Unless you live under a rock (or offline) you will know that misinformation is a huge issue. In fact, it’s becoming an existential crisis that can upturn everything from national elections to international warfare. Add to that the worrisome fact that trust of the media is at an all-time low — only 42 per cent of Canadians say they trust the news, and in the U.S. that number is among the lowest in the world at 22 per cent, according to the Reuters Institute’s 2022 Digital News Report. (Thanks alot, Fox News.)


And here we are, a little country paper with an annual tradition that goes back nearly 20 years of spinning some yarns every April 1st. Our primary goal is to make readers smile (oh, the thought of Ryan Reynolds living in Chelsea sure brought some smiles) and our secondary is to apply a little satire to a hot-button issue (like the no-swim swim rocks of Wakefield and the ad for Survivor Quebec - The Anglo Edition). Some of our favourites include the year Chelsea council banned the colour yellow, new “dry swim” classes at the Wakefield centre, and the edition we announced our printer was using fruit-flavoured inks (after which a diner at the now-defunct Alpengruss restaurant was spotted doing a taste test).
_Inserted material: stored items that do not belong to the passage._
-- pv_equiv track=rewrite | github.com/WinnieHAN/dndmv-pj | pyFile/utils.py | sentence_loader
-- ===== SOURCE A (Python) =====
-- def isnotnum(str):
--     nums = {'0', '1', '2', '3', '4', '5', '6', '7', '8', '9'}
--     for i in str:
--         if i in nums:
--             return False
--     return True
--
-- def sentence_loader(file_h):
--     w2i = {}
--     sentences = [[j if isnotnum(j) else '<num>' for j in i.rstrip("\t").split('\t')] for i in file_h]
--     id = 0
--     for s in sentences:
--         for i in s:
--             if i not in w2i:
--                 w2i[i] = id
--                 id = id + 1
--     w2i['<unknow>'] = id
--     stcs = [[w2i[i] for i in s] for s in sentences]
--     stcs_len = [len(j) for j in sentences]
--     i2w = {k: i for i, k in w2i.items()}
--     return w2i, i2w, stcs, stcs_len
-- ===== SOURCE B (Python) =====
-- def isnotnum(str):
--     nums = {'0', '1', '2', '3', '4', '5', '6', '7', '8', '9'}
--     for i in str:
--         if i in nums:
--             return False
--     return True
--
-- def sentence_loader(file_h):
--     # single pass: build the vocab and the encoded sentences together
--     w2i = {}
--     stcs = []
--     for line in file_h:
--         enc = []
--         for tok in line.rstrip("\t").split('\t'):
--             if not isnotnum(tok):
--                 tok = '<num>'
--             enc.append(w2i.setdefault(tok, len(w2i)))
--         stcs.append(enc)
--     w2i['<unknow>'] = len(w2i)
--     stcs_len = [len(s) for s in stcs]
--     i2w = {v: k for k, v in w2i.items()}
--     return w2i, i2w, stcs, stcs_len
-- ===== Notes on version B (the rewrite author's own statement) =====
-- stated objective: simpler
-- what changed: A parses, then builds the vocab in a second full pass and encodes the sentences in a third pass of dict lookups; B builds the vocab and the encoded sentences together in ONE pass via w2i.setdefault(tok, len(w2i)). Pre_ excludes inputs where some tab-separated token is literally '<unknow>': there the sentinel id overwrite collides with a data token, and A's re-encoding via the overwritten id and B's first-occurrence id are both accidental values nobody would specify.
import Mathlib
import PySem

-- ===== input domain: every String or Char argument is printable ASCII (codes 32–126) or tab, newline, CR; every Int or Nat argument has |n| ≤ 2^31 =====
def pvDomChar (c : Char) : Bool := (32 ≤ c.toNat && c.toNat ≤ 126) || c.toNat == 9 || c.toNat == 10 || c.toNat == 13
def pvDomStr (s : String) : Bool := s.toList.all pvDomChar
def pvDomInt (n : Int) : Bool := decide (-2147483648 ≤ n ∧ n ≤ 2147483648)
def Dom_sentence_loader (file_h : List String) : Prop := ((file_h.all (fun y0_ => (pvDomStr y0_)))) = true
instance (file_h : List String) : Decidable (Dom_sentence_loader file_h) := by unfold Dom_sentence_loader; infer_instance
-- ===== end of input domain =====

-- B fuses A's vocab-building pass and encoding pass into one pass (setdefault); return-value equivalence proved under Pre_.

-- ===== PORT A =====
-- isnotnum: loop over the characters, return False on the first digit
def pvIsnotnumGo : List Char → Bool
  | [] => true
  | c :: rest => if c ∈ ['0', '1', '2', '3', '4', '5', '6', '7', '8', '9'] then false else pvIsnotnumGo rest

def isnotnumP (s : String) : Bool := pvIsnotnumGo s.toList

-- i.rstrip("\t"): drop trailing tab characters (ported by hand, exact: rstrip with an explicit chars argument)
def pvRstripTabs (s : String) : String := String.mk ((s.toList.reverse.dropWhile (fun c => c = '\t')).reverse)

-- the comprehension [j if isnotnum(j) else '<num>' for j in i.rstrip("\t").split('\t')] (identical in A and B)
def pvParseLine (i : String) : List String :=
  ((PySem.Str.split? (pvRstripTabs i) "\t").getD []).map (fun j => if isnotnumP j then j else "<num>")

def sentence_loader (file_h : List String) : (List (String × Int)) × (List (Int × String)) × List (List Int) × List Int :=
  let sentences := file_h.map pvParseLine
  -- pass 1: build w2i with a running id counter
  let st := sentences.foldl
    (fun st s => s.foldl
      (fun (st : PySem.Dict String Int × Int) i =>
        if st.1.contains i then st else (st.1.insert i st.2, st.2 + 1)) st)
    (PySem.Dict.empty, (0 : Int))
  let w2i := st.1.insert "<unknow>" st.2
  -- pass 2: encode by lookup (w2i[i]; the key is always present, so .getD 0 is exact)
  let stcs := sentences.map (fun s => s.map (fun i => (w2i.get? i).getD 0))
  let stcs_len := sentences.map (fun j => (j.length : Int))
  let i2w := PySem.Dict.ofList (w2i.items.map (fun p => (p.2, p.1)))
  (w2i.items, i2w.items, stcs, stcs_len)

-- ===== PORT B =====
-- one token of B's single pass: enc.append(w2i.setdefault(tok, len(w2i))) after the '<num>' substitution
def pvEncTok (p : PySem.Dict String Int × List Int) (tok0 : String) : PySem.Dict String Int × List Int :=
  let tok := if isnotnumP tok0 then tok0 else "<num>"
  let v : Int := (p.1.get? tok).getD (p.1.size : Int)
  (p.1.setdefault tok (p.1.size : Int), p.2 ++ [v])

def sentence_loader_alt (file_h : List String) : (List (String × Int)) × (List (Int × String)) × List (List Int) × List Int :=
  -- single pass over the lines: vocab and encoded sentences built together
  let st := file_h.foldl
    (fun (st : PySem.Dict String Int × List (List Int)) line =>
      let p := ((PySem.Str.split? (pvRstripTabs line) "\t").getD []).foldl pvEncTok (st.1, [])
      (p.1, st.2 ++ [p.2]))
    (PySem.Dict.empty, [])
  let w2i := st.1.insert "<unknow>" (st.1.size : Int)
  let stcs := st.2
  let stcs_len := stcs.map (fun s => (s.length : Int))
  let i2w := PySem.Dict.ofList (w2i.items.map (fun p => (p.2, p.1)))
  (w2i.items, i2w.items, stcs, stcs_len)

-- ===== PRECONDITION & SPEC =====
-- Pre_ excludes inputs where some tab-separated token is literally '<unknow>': there the sentinel
-- collides with a data token, A re-encodes it with the overwritten sentinel id and B with its
-- first-occurrence id — both accidental values nobody would specify.
def Pre_sentence_loader (file_h : List String) : Prop :=
  ∀ line ∈ file_h,
    "<unknow>" ∉ (PySem.Str.split? (String.mk ((line.toList.reverse.dropWhile (fun c => c = '\t')).reverse)) "\t").getD []

instance (file_h : List String) : Decidable (Pre_sentence_loader file_h) := by
  unfold Pre_sentence_loader; infer_instance

def pvWitness_sentence_loader : List String := ["a\tb\t7\ta", "c"]

def Spec_sentence_loader (file_h : List String) (out : (List (String × Int)) × (List (Int × String)) × List (List Int) × List Int) : Prop := out = sentence_loader_alt file_h
instance (file_h : List String) (out : (List (String × Int)) × (List (Int × String)) × List (List Int) × List Int) : Decidable (Spec_sentence_loader file_h out) := by unfold Spec_sentence_loader; infer_instance

-- ===== CLAIM (what is proved, stated in full; the proofs are below) =====
def Claim_equal_sentence_loader : Prop := ∀ (file_h : List String), Dom_sentence_loader file_h → Pre_sentence_loader file_h → Spec_sentence_loader file_h (sentence_loader file_h)

-- ===== LEMMAS AND PROOFS =====

-- the dict step both sides reduce to: d.setdefault t len(d)
def sdStep (d : PySem.Dict String Int) (t : String) : PySem.Dict String Int :=
  d.setdefault t (d.size : Int)

-- the '<num>' substitution
def pvSub (t : String) : String := if isnotnumP t then t else "<num>"

lemma stepA_eq (d : PySem.Dict String Int) (t : String) :
    (if d.contains t then (d, (d.size : Int)) else (d.insert t (d.size : Int), (d.size : Int) + 1))
      = (sdStep d t, ((sdStep d t).size : Int)) := by
  by_cases h : d.contains t = true
  · simp [sdStep, PySem.Dict.setdefault_of_contains d _ h, h]
  · rw [sdStep, PySem.Dict.setdefault_of_not_contains d _ (by simp [h])]
    simp [h, PySem.Dict.size_insert]

lemma foldA_sent (s : List String) (d : PySem.Dict String Int) :
    s.foldl (fun (st : PySem.Dict String Int × Int) i =>
        if st.1.contains i then st else (st.1.insert i st.2, st.2 + 1)) (d, (d.size : Int))
      = (s.foldl sdStep d, ((s.foldl sdStep d).size : Int)) := by
  induction s generalizing d with
  | nil => rfl
  | cons t rest ih =>
      simp only [List.foldl_cons]
      rw [show (if d.contains t then (d, (d.size : Int)) else (d.insert t (d.size : Int), (d.size : Int) + 1))
            = (sdStep d t, ((sdStep d t).size : Int)) from stepA_eq d t]
      exact ih (sdStep d t)

lemma foldA_all (ss : List (List String)) (d : PySem.Dict String Int) :
    ss.foldl (fun st s => s.foldl (fun (st : PySem.Dict String Int × Int) i =>
        if st.1.contains i then st else (st.1.insert i st.2, st.2 + 1)) st) (d, (d.size : Int))
      = (ss.foldl (fun d s => s.foldl sdStep d) d, ((ss.foldl (fun d s => s.foldl sdStep d) d).size : Int)) := by
  induction ss generalizing d with
  | nil => rfl
  | cons s rest ih =>
      simp only [List.foldl_cons]
      rw [foldA_sent]
      exact ih (s.foldl sdStep d)

lemma get?_sdStep_mono {d : PySem.Dict String Int} {t : String} {v : Int}
    (h : d.get? t = some v) (u : String) : (sdStep d u).get? t = some v := by
  by_cases hu : t = u
  · subst hu
    rw [sdStep, PySem.Dict.get?_setdefault_self, h]
    rfl
  · rw [sdStep, PySem.Dict.get?_setdefault_of_ne _ _ hu, h]

lemma get?_sdFold_mono (s : List String) {d : PySem.Dict String Int} {t : String} {v : Int}
    (h : d.get? t = some v) : ((s.foldl sdStep d).get? t) = some v := by
  induction s generalizing d with
  | nil => exact h
  | cons u rest ih => exact ih (get?_sdStep_mono h u)

lemma get?_sdFoldAll_mono (ss : List (List String)) {d : PySem.Dict String Int} {t : String} {v : Int}
    (h : d.get? t = some v) : ((ss.foldl (fun d s => s.foldl sdStep d) d).get? t) = some v := by
  induction ss generalizing d with
  | nil => exact h
  | cons s rest ih => exact ih (get?_sdFold_mono s h)

lemma key_after_sdFold (s : List String) (d : PySem.Dict String Int) :
    ∀ t ∈ s, ∃ v, ((s.foldl sdStep d).get? t) = some v := by
  induction s generalizing d with
  | nil => intro t ht; cases ht
  | cons u rest ih =>
      intro t ht
      rcases List.mem_cons.mp ht with h | h
      · subst h
        refine ⟨(d.get? t).getD (d.size : Int), ?_⟩
        exact get?_sdFold_mono rest (by rw [sdStep, PySem.Dict.get?_setdefault_self])
      · exact ih (sdStep d u) t h

def encTok (p : PySem.Dict String Int × List Int) (t : String) : PySem.Dict String Int × List Int :=
  (sdStep p.1 t, p.2 ++ [(p.1.get? t).getD (p.1.size : Int)])

lemma encFold (s : List String) (d : PySem.Dict String Int) (acc : List Int) :
    s.foldl encTok (d, acc)
      = (s.foldl sdStep d, acc ++ s.map (fun t => ((s.foldl sdStep d).get? t).getD 0)) := by
  induction s generalizing d acc with
  | nil => simp
  | cons t rest ih =>
      simp only [List.foldl_cons, List.map_cons]
      rw [show encTok (d, acc) t = (sdStep d t, acc ++ [(d.get? t).getD (d.size : Int)]) from rfl]
      rw [ih (sdStep d t)]
      have hsome : ((rest.foldl sdStep (sdStep d t)).get? t) = some ((d.get? t).getD (d.size : Int)) :=
        get?_sdFold_mono rest (by rw [sdStep, PySem.Dict.get?_setdefault_self])
      rw [hsome]
      simp

lemma encFold_raw (raw : List String) (d : PySem.Dict String Int) (acc : List Int) :
    raw.foldl pvEncTok (d, acc) = (raw.map pvSub).foldl encTok (d, acc) := by
  rw [List.foldl_map]; rfl

lemma parseLine_eq_map_sub (line : String) :
    pvParseLine line = ((PySem.Str.split? (pvRstripTabs line) "\t").getD []).map pvSub := rfl

set_option maxHeartbeats 1000000 in
lemma bFold (ls : List String) (d : PySem.Dict String Int) (acc : List (List Int)) :
    ls.foldl (fun (st : PySem.Dict String Int × List (List Int)) line =>
        let p := ((PySem.Str.split? (pvRstripTabs line) "\t").getD []).foldl pvEncTok (st.1, [])
        (p.1, st.2 ++ [p.2])) (d, acc)
      = ((ls.map pvParseLine).foldl (fun d s => s.foldl sdStep d) d,
         acc ++ (ls.map pvParseLine).map (fun s => s.map (fun t =>
           (((ls.map pvParseLine).foldl (fun d s => s.foldl sdStep d) d).get? t).getD 0))) := by
  induction ls generalizing d acc with
  | nil => simp
  | cons l rest ih =>
      simp only [List.foldl_cons, List.map_cons]
      rw [encFold_raw, ← parseLine_eq_map_sub, encFold, ih]
      have he : (pvParseLine l).map (fun t => ((List.foldl sdStep d (pvParseLine l)).get? t).getD 0)
          = (pvParseLine l).map (fun t => (((rest.map pvParseLine).foldl (fun d s => s.foldl sdStep d)
              ((pvParseLine l).foldl sdStep d)).get? t).getD 0) := by
        apply List.map_congr_left
        intro t ht
        obtain ⟨v, hv⟩ := key_after_sdFold (pvParseLine l) d t ht
        rw [hv, get?_sdFoldAll_mono (rest.map pvParseLine) hv]
      refine Prod.ext rfl ?_
      simp only [List.nil_append]
      rw [he]
      simp

lemma token_ne_unknow (line : String)
    (h : "<unknow>" ∉ (PySem.Str.split? (pvRstripTabs line) "\t").getD []) :
    ∀ t ∈ pvParseLine line, t ≠ "<unknow>" := by
  intro t ht
  rw [parseLine_eq_map_sub] at ht
  obtain ⟨j, hj, rfl⟩ := List.mem_map.mp ht
  unfold pvSub
  split_ifs with hnum
  · intro hEq; exact h (hEq ▸ hj)
  · decide

set_option maxHeartbeats 1000000 in
theorem sentence_loader_spec : Claim_equal_sentence_loader := by
  intro file_h _ hpre
  unfold Spec_sentence_loader
  simp only [sentence_loader, sentence_loader_alt]
  rw [show ((PySem.Dict.empty : PySem.Dict String Int), (0 : Int))
        = ((PySem.Dict.empty : PySem.Dict String Int), (((PySem.Dict.empty : PySem.Dict String Int)).size : Int)) by
      simp [PySem.Dict.size_empty]]
  rw [foldA_all, bFold]
  refine Prod.ext rfl (Prod.ext rfl (Prod.ext ?_ ?_))
  · -- stcs: the '<unknow>' insertion does not change any looked-up token under Pre_
    apply List.map_congr_left
    intro s hs
    apply List.map_congr_left
    intro t ht
    obtain ⟨line, hline, rfl⟩ := List.mem_map.mp hs
    have hne : t ≠ "<unknow>" := token_ne_unknow line (hpre line hline) t ht
    rw [PySem.Dict.get?_insert_of_ne _ _ hne]
  · -- stcs_len: mapping the lengths of the sentences = lengths of the encodings
    simp [List.map_map, Function.comp]
-- the per-index concatenation is strictly increasing in the key
theorem pv_pairwise_flatMap (length : Int) (cur_state : List Int) (l : List Int)
    (hl : l.Pairwise (· < ·)) :
    (l.flatMap (pvG length cur_state)).Pairwise
      (fun a b => (a : Int × Int × Int).1 < b.1) := by
  induction l with
  | nil => simp
  | cons a t ih =>
    simp only [List.flatMap_cons, List.pairwise_append]
    rcases List.pairwise_cons.mp hl with ⟨ha, ht⟩
    refine ⟨pv_G_pairwise _ _ _, ih ht, ?_⟩
    intro x hx y hy
    rcases List.mem_flatMap.mp hy with ⟨j, hj, hyj⟩
    have hxa := pv_G_key_bounds length cur_state a x hx
    have hyb := pv_G_key_bounds length cur_state j y hyj
    have haj : a < j := ha j hj
    omega

-- ===== VERDICT (by name: the statement is the Claim_ definition above) =====
theorem next_states_distinct_spec : Claim_equal_next_states_distinct := by
  intro length cur_state _ _
  unfold Spec_next_states_distinct
  simp only [next_states_distinct, next_states_distinct_alt]
  rw [PySem.List.foldl_congr_mem (PySem.List.pyRange 0 length 1)
    (nsdA_step length cur_state)
    (fun res i => res ++ (pvG length cur_state i).map (pvBuild cur_state)) []
    (by intro res i hi
        rcases PySem.List.mem_pyRange_one.mp hi with ⟨h0, h1⟩
        exact pv_bodyA length cur_state res i h0 h1)]
  rw [PySem.List.foldl_append_eq_flatMap, List.nil_append]
  have hb : (fun (out : List (List Int × (Int × Int))) (m : Int × Int × Int) =>
      out ++ [((PySem.List.pySetD (PySem.List.pySetD cur_state m.2.1 (-1)) m.2.2 (PySem.List.pyGetD cur_state m.2.1 0)), (m.2.1, m.2.2))])
      = (fun out m => out ++ [pvBuild cur_state m]) := rfl
  rw [hb, PySem.List.foldl_append_singleton_eq_map (f := pvBuild cur_state), List.nil_append]
  rw [PySem.List.sorted_eq_of_perm_of_pairwise_lt _
    ((PySem.List.pyRange 0 length 1).flatMap (pvG length cur_state)) (fun m => m.1)
    (List.Perm.symm (pv_moves_perm length cur_state))
    (pv_pairwise_flatMap length cur_state _ (PySem.List.pairwise_lt_pyRange_one 0 length))]
  rw [List.map_flatMap]
-- main equivalence of the two loops
theorem loop_eq (maxD : Int) : ∀ (f : Nat) (t : Int) (s : PVSt),
    (f : Int) = maxD + 1 - t → t ≤ maxD → loopA f t s = loopB maxD t s := by
  intro f
  induction f using Nat.strong_induction_on with
  | _ f ih =>
    intro t s hf ht
    cases f with
    | zero => exfalso; simp at hf; omega
    | succ g =>
      rw [loopA, step_eq, loopB]
      by_cases hact : (stepB t s).2 = true
      · rw [dif_pos hact]
        by_cases hnext : t + 1 ≤ maxD
        · rw [if_pos hnext]
          exact ih g (by omega) (t + 1) _ (by push_cast at hf ⊢; omega) hnext
        · have hg : g = 0 := by push_cast at hf; omega
          subst hg
          rw [if_neg hnext, loopA]
      · rw [dif_neg hact]
        have hs := stepB_noact t s (by simpa using hact)
        have hact' : (stepB t s).2 = false := by simpa using hact
        rw [hs]
        dsimp only
        have hgf : (g : Int) = maxD - t := by push_cast at hf; omega
        have noact_upto : ∀ (w : Int), (∀ m ∈ [s.mx, s.my, s.mz], t < m → w ≤ m) →
            ∀ v, t ≤ v → v < w → stepA v s = s := by
          intro w hw v hv1 hv2
          have hb : ∀ m ∈ [s.mx, s.my, s.mz], t < m → v < m := fun m hm hlt =>
            lt_of_lt_of_le hv2 (hw m hm hlt)
          have := stepB_noact_later t v s hact' hv1
            (hb s.mx (by simp)) (hb s.my (by simp)) (hb s.mz (by simp))
          rw [step_eq, this]
        split
        next u hu =>
          obtain ⟨humem, hule⟩ := List.min?_eq_some_iff.mp hu
          simp only [List.mem_filter, decide_eq_true_eq] at humem
          obtain ⟨hum3, htu⟩ := humem
          have hub : ∀ m ∈ [s.mx, s.my, s.mz], t < m → u ≤ m := fun m hm hlt =>
            hule m (List.mem_filter.mpr ⟨hm, by simpa using hlt⟩)
          by_cases humax : u ≤ maxD
          · rw [if_pos humax]
            have hkg : (u - (t + 1)).toNat ≤ g := by omega
            have hsplit : g = (u - (t + 1)).toNat + (g - (u - (t + 1)).toNat) :=
              (Nat.add_sub_cancel' hkg).symm
            rw [hsplit, loopA_shift s _ _ (t + 1)
              (fun v hv1 hv2 => noact_upto u hub v (by omega) (by push_cast at hv2 ⊢; omega))]
            have hjump : t + 1 + ((u - (t + 1)).toNat : Int) = u := by push_cast; omega
            rw [hjump]
            exact ih _ (by omega) u s (by push_cast; omega) humax
          · rw [if_neg humax]
            apply loopA_idle
            intro v hv1 hv2
            exact noact_upto u hub v (by omega) (by push_cast at hv2; omega)
        next hu =>
          rw [List.min?_eq_none_iff, List.filter_eq_nil_iff] at hu
          apply loopA_idle
          intro v hv1 hv2
          refine noact_upto (maxD + 1)
            (fun m hm hlt => absurd (by simpa using hlt) (by simpa using hu m hm)) v (by omega) ?_
          push_cast at hv2
          omega
-- ===== VERDICT (by name: the statement is the Claim_ definition above) =====
theorem solution_spec : Claim_equal_solution := by
  intro A X Y Z _ _
  unfold Spec_solution solution solution_alt
  dsimp only
  suffices h : loopA ((max X (max Y Z)).toNat + 1) 0 ⟨A, X, Y, Z, 0, 0, 0, PySem.Dict.empty⟩ =
      loopB (max X (max Y Z)) 0 ⟨A, X, Y, Z, 0, 0, 0, PySem.Dict.empty⟩ by rw [h]
  set maxD := max X (max Y Z) with hD
  set s0 : PVSt := ⟨A, X, Y, Z, 0, 0, 0, PySem.Dict.empty⟩ with hs0
  by_cases h0 : 0 ≤ maxD
  · exact loop_eq maxD _ 0 s0 (by push_cast; omega) h0
  · have h1 : maxD.toNat = 0 := by omega
    rw [h1, loopB]
    by_cases hact : (stepB 0 s0).2 = true
    · rw [dif_pos hact, if_neg (by omega)]
      exact step_eq 0 s0
    · rw [dif_neg hact]
      split
      next u hu =>
        have hmem := (List.min?_eq_some_iff.mp hu).1
        simp only [List.mem_filter, decide_eq_true_eq] at hmem
        rw [if_neg (by omega)]
        exact step_eq 0 s0
      next hu => exact step_eq 0 s0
We look forward to this edition each year — we laugh ourselves silly in the newsroom dreaming up spoofs, and laugh even harder when someone gets busted licking the front page of the paper!


Our policy is to make sure to include some kind of April 1st reference, and to restrict the spoofs to just the print edition; that way there’s less chance of our fake news story being spread too far. But spread it does, and so maybe we are riding a line that has become too fine.


As we approach our 50th anniversary, we are taking the opportunity to toot our own horn and remind the community about the importance of local, accurate news created by diligent reporters and editors, whose job it is to get the facts straight. (And let me slip in a shameless plug for our upcoming event that will hash out these topics and more May 26 as part of the Wakefield Writers Festival. Get your tickets!)


Times change, maybe our annual tradition has run its course.